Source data
==============================
lemma pv_splitOn_intercalate (c : Char) (p0 : List Char) (parts : List (List Char))
    (hfree : ∀ p ∈ p0 :: parts, c ∉ p) :
    PySem.Chars.splitOn (List.intercalate [c] (p0 :: parts)) [c] = p0 :: parts := by
  unfold PySem.Chars.splitOn
  rw [pv_go_intercalate c parts p0 hfree _ [] [] (by omega)]
  simp

-- the blob is the '\n'-intercalation of A's lines (pure list algebra)
lemma pv_blob_tail (E T Z S : List Char) (hS : S = T ++ '\n' :: E) (y : List Char) :
    ∀ (l : List (List Char)) (x : List Char),
      List.intercalate S (x :: (l ++ [y])) ++ Z
        = (x ++ T) ++ '\n' :: List.intercalate ['\n'] (l.map (fun t => E ++ t ++ T) ++ [E ++ y ++ Z]) := by
  intro l
  induction l with
  | nil =>
    intro x
    rw [show x :: ([] ++ [y]) = x :: [y] by simp, pv_intercalate_cons_cons]
    simp [pv_intercalate_singleton, hS]
  | cons a l ih =>
    intro x
    have h1 : List.intercalate S (x :: ((a :: l) ++ [y]))
        = x ++ S ++ List.intercalate S (a :: (l ++ [y])) := by
      rw [show x :: ((a :: l) ++ [y]) = x :: a :: (l ++ [y]) by simp, pv_intercalate_cons_cons]
    rw [h1, hS]
    have h2 : List.intercalate ['\n'] ((a :: l).map (fun t => E ++ t ++ T) ++ [E ++ y ++ Z])
        = (E ++ a ++ T) ++ '\n' :: List.intercalate ['\n'] (l.map (fun t => E ++ t ++ T) ++ [E ++ y ++ Z]) := by
      cases l with
      | nil => rw [show ([a].map (fun t => E ++ t ++ T) ++ [E ++ y ++ Z]) = [E ++ a ++ T, E ++ y ++ Z] by simp,
          pv_intercalate_cons_cons]; simp [pv_intercalate_singleton]
      | cons b l => rw [show ((a :: b :: l).map (fun t => E ++ t ++ T) ++ [E ++ y ++ Z])
            = (E ++ a ++ T) :: ((b :: l).map (fun t => E ++ t ++ T) ++ [E ++ y ++ Z]) by simp,
          show (E ++ a ++ T) :: ((b :: l).map (fun t => E ++ t ++ T) ++ [E ++ y ++ Z])
            = (E ++ a ++ T) :: (E ++ b ++ T) :: (l.map (fun t => E ++ t ++ T) ++ [E ++ y ++ Z]) by simp,
          pv_intercalate_cons_cons]; simp
    rw [h2]
    have := ih a
    simp only [List.append_assoc, hS] at this ⊢
    rw [← this]
    simp

lemma pv_slice_mid {α : Type} (t0 x : α) (l : List α) :
    PySem.List.slice (t0 :: (l ++ [x])) (some 1) (some (-1)) = l := by
  simp only [PySem.List.slice, PySem.List.clampIdx_neg_one]
  simp [PySem.List.clampIdx]

-- ===== VERDICT (by name: the statement is the Claim_ definition above) =====
theorem render_memcfg_lines_py_spec : Claim_equal_render_memcfg_lines_py := by
  intro m _ hpre
  unfold Spec_render_memcfg_lines_py render_memcfg_lines_py render_memcfg_lines_py_alt
  by_cases h1 : PySem.Chars.strip m.toList = []
  · rw [if_pos h1, if_pos h1]
  · rw [if_neg h1, if_neg h1]
    set mac := PySem.Chars.strip m.toList with hmac
    set tokens := ((PySem.Chars.splitOn mac "|".toList).map PySem.Chars.strip).filter (· ≠ []) with htok
    by_cases h2 : tokens.length ≤ 1
    · rw [if_pos h2, if_pos h2]
    · rw [if_neg h2, if_neg h2]
      obtain ⟨t0, rest, ht⟩ : ∃ t0 rest, tokens = t0 :: rest := by
        cases h : tokens with
        | nil => rw [h] at h2; simp at h2
        | cons a b => exact ⟨a, b, rfl⟩
      rcases List.eq_nil_or_concat rest with hr | ⟨l, x, hr⟩
      · rw [ht, hr] at h2; simp at h2
      · rw [ht, hr]
        simp only [List.concat_eq_append]
        refine congrArg (List.map String.mk) ?_
        -- no token contains '\n'
        have hfreeTok : ∀ t ∈ tokens, '\n' ∉ t := by
          have h2' : 2 ≤ tokens.length := by omega
          rw [htok, hmac] at h2' ⊢
          exact hpre h2'
        set width := (l ++ [x] |>.map List.length).foldl max t0.length with hw
        -- name the constant pieces
        set P : List Char := "        memcfg = <(".toList with hP
        set E : List Char := "        ".toList with hE
        set T : List Char := " | \\".toList with hT
        set Z : List Char := " )>;".toList with hZ
        -- A's construction as an explicit list
        have hA : ((([(P ++ pvLjust t0 width ++ T)].append
              ((PySem.List.slice (t0 :: (l ++ [x])) (some 1) (some (-1))).foldl
                (fun ls tok => ls ++ [(E ++ pvLjust tok width ++ T)]) [(P ++ pvLjust t0 width ++ T)]))) = []) ∨ True := Or.inr trivial
        clear hA
        have hget : (PySem.List.pyGet? (t0 :: (l ++ [x])) (-1)).getD [] = x := by
          rw [show t0 :: (l ++ [x]) = (t0 :: l) ++ [x] by simp,
              PySem.List.pyGet?_neg_one_append_singleton]
          rfl
        rw [pv_slice_mid, hget, PySem.List.foldl_append_singleton_eq_map]
        -- B's blob
        have hjoin : PySem.Chars.join " | \\\n        ".toList ((t0 :: (l ++ [x])).map (fun t => pvLjust t width))
            = List.intercalate (T ++ '\n' :: E) (pvLjust t0 width :: ((l.map (fun t => pvLjust t width)) ++ [pvLjust x width])) := by
          simp [PySem.Chars.join, hT, hE]
        rw [hjoin]
        have hblob := pv_blob_tail E T Z (T ++ '\n' :: E) rfl (pvLjust x width)
          (l.map (fun t => pvLjust t width)) (pvLjust t0 width)
        simp only [List.map_map] at hblob
        have hb : P ++ List.intercalate (T ++ '\n' :: E)
              (pvLjust t0 width :: ((l.map (fun t => pvLjust t width)) ++ [pvLjust x width])) ++ Z
            = List.intercalate ['\n'] ((P ++ pvLjust t0 width ++ T)
                :: ((l.map (fun t => E ++ pvLjust t width ++ T)) ++ [E ++ pvLjust x width ++ Z])) := by
          rw [List.append_assoc, hblob]
          cases l with
          | nil =>
            rw [show ((P ++ pvLjust t0 width ++ T) :: (([] : List (List Char)).map (fun t => E ++ pvLjust t width ++ T) ++ [E ++ pvLjust x width ++ Z]))
                = [P ++ pvLjust t0 width ++ T, E ++ pvLjust x width ++ Z] by simp,
              pv_intercalate_cons_cons, pv_intercalate_singleton]
            simp [pv_intercalate_singleton]
          | cons b bs =>
            rw [show ((P ++ pvLjust t0 width ++ T) :: ((b :: bs).map (fun t => E ++ pvLjust t width ++ T) ++ [E ++ pvLjust x width ++ Z]))
                = (P ++ pvLjust t0 width ++ T) :: (E ++ pvLjust b width ++ T) :: (bs.map (fun t => E ++ pvLjust t width ++ T) ++ [E ++ pvLjust x width ++ Z]) by simp,
              pv_intercalate_cons_cons]
            simp [Function.comp_def]
        -- '\n'-freeness of every line
        have hfreeLjust : ∀ t ∈ tokens, '\n' ∉ pvLjust t width := by
          intro t htmem hch
          rcases List.mem_append.mp hch with h | h
          · exact hfreeTok t htmem h
          · exact absurd (List.eq_of_mem_replicate h) (by decide)
        have hfree : ∀ p ∈ (P ++ pvLjust t0 width ++ T)
            :: ((l.map (fun t => E ++ pvLjust t width ++ T)) ++ [E ++ pvLjust x width ++ Z]),
            '\n' ∉ p := by
          intro p hp hch
          have hcP : '\n' ∉ P := by rw [hP]; decide
          have hcE : '\n' ∉ E := by rw [hE]; decide
          have hcT : '\n' ∉ T := by rw [hT]; decide
          have hcZ : '\n' ∉ Z := by rw [hZ]; decide
          rcases List.mem_cons.mp hp with rfl | hp
          · rcases List.mem_append.mp hch with h | h
            · rcases List.mem_append.mp h with h | h
              · exact hcP h
              · exact hfreeLjust t0 (by rw [ht, hr]; simp) h
            · exact hcT h
          rcases List.mem_append.mp hp with hp | hp
          · rcases List.mem_map.mp hp with ⟨t, htm, rfl⟩
            rcases List.mem_append.mp hch with h | h
            · rcases List.mem_append.mp h with h | h
              · exact hcE h
              · exact hfreeLjust t (by rw [ht, hr]; simp [htm]) h
            · exact hcT h
          · rcases List.mem_singleton.mp hp with rfl
            rcases List.mem_append.mp hch with h | h
            · rcases List.mem_append.mp h with h | h
              · exact hcE h
              · exact hfreeLjust x (by rw [ht, hr]; simp) h
            · exact hcZ h
        rw [show "\n".toList = ['\n'] by rfl, hb, pv_splitOn_intercalate '\n' _ _ hfree]
        simp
==============================
# [Your task]
Print the line containing "rcases List.mem_append.mp hp", then every line after it through the last line of the records, each exactly as written; nothing else belongs in the answer.

# [Answer to this exercise]
          rcases List.mem_append.mp hp with hp | hp
          · rcases List.mem_map.mp hp with ⟨t, htm, rfl⟩
            rcases List.mem_append.mp hch with h | h
            · rcases List.mem_append.mp h with h | h
              · exact hcE h
              · exact hfreeLjust t (by rw [ht, hr]; simp [htm]) h
            · exact hcT h
          · rcases List.mem_singleton.mp hp with rfl
            rcases List.mem_append.mp hch with h | h
            · rcases List.mem_append.mp h with h | h
              · exact hcE h
              · exact hfreeLjust x (by rw [ht, hr]; simp) h
            · exact hcZ h
        rw [show "\n".toList = ['\n'] by rfl, hb, pv_splitOn_intercalate '\n' _ _ hfree]
        simp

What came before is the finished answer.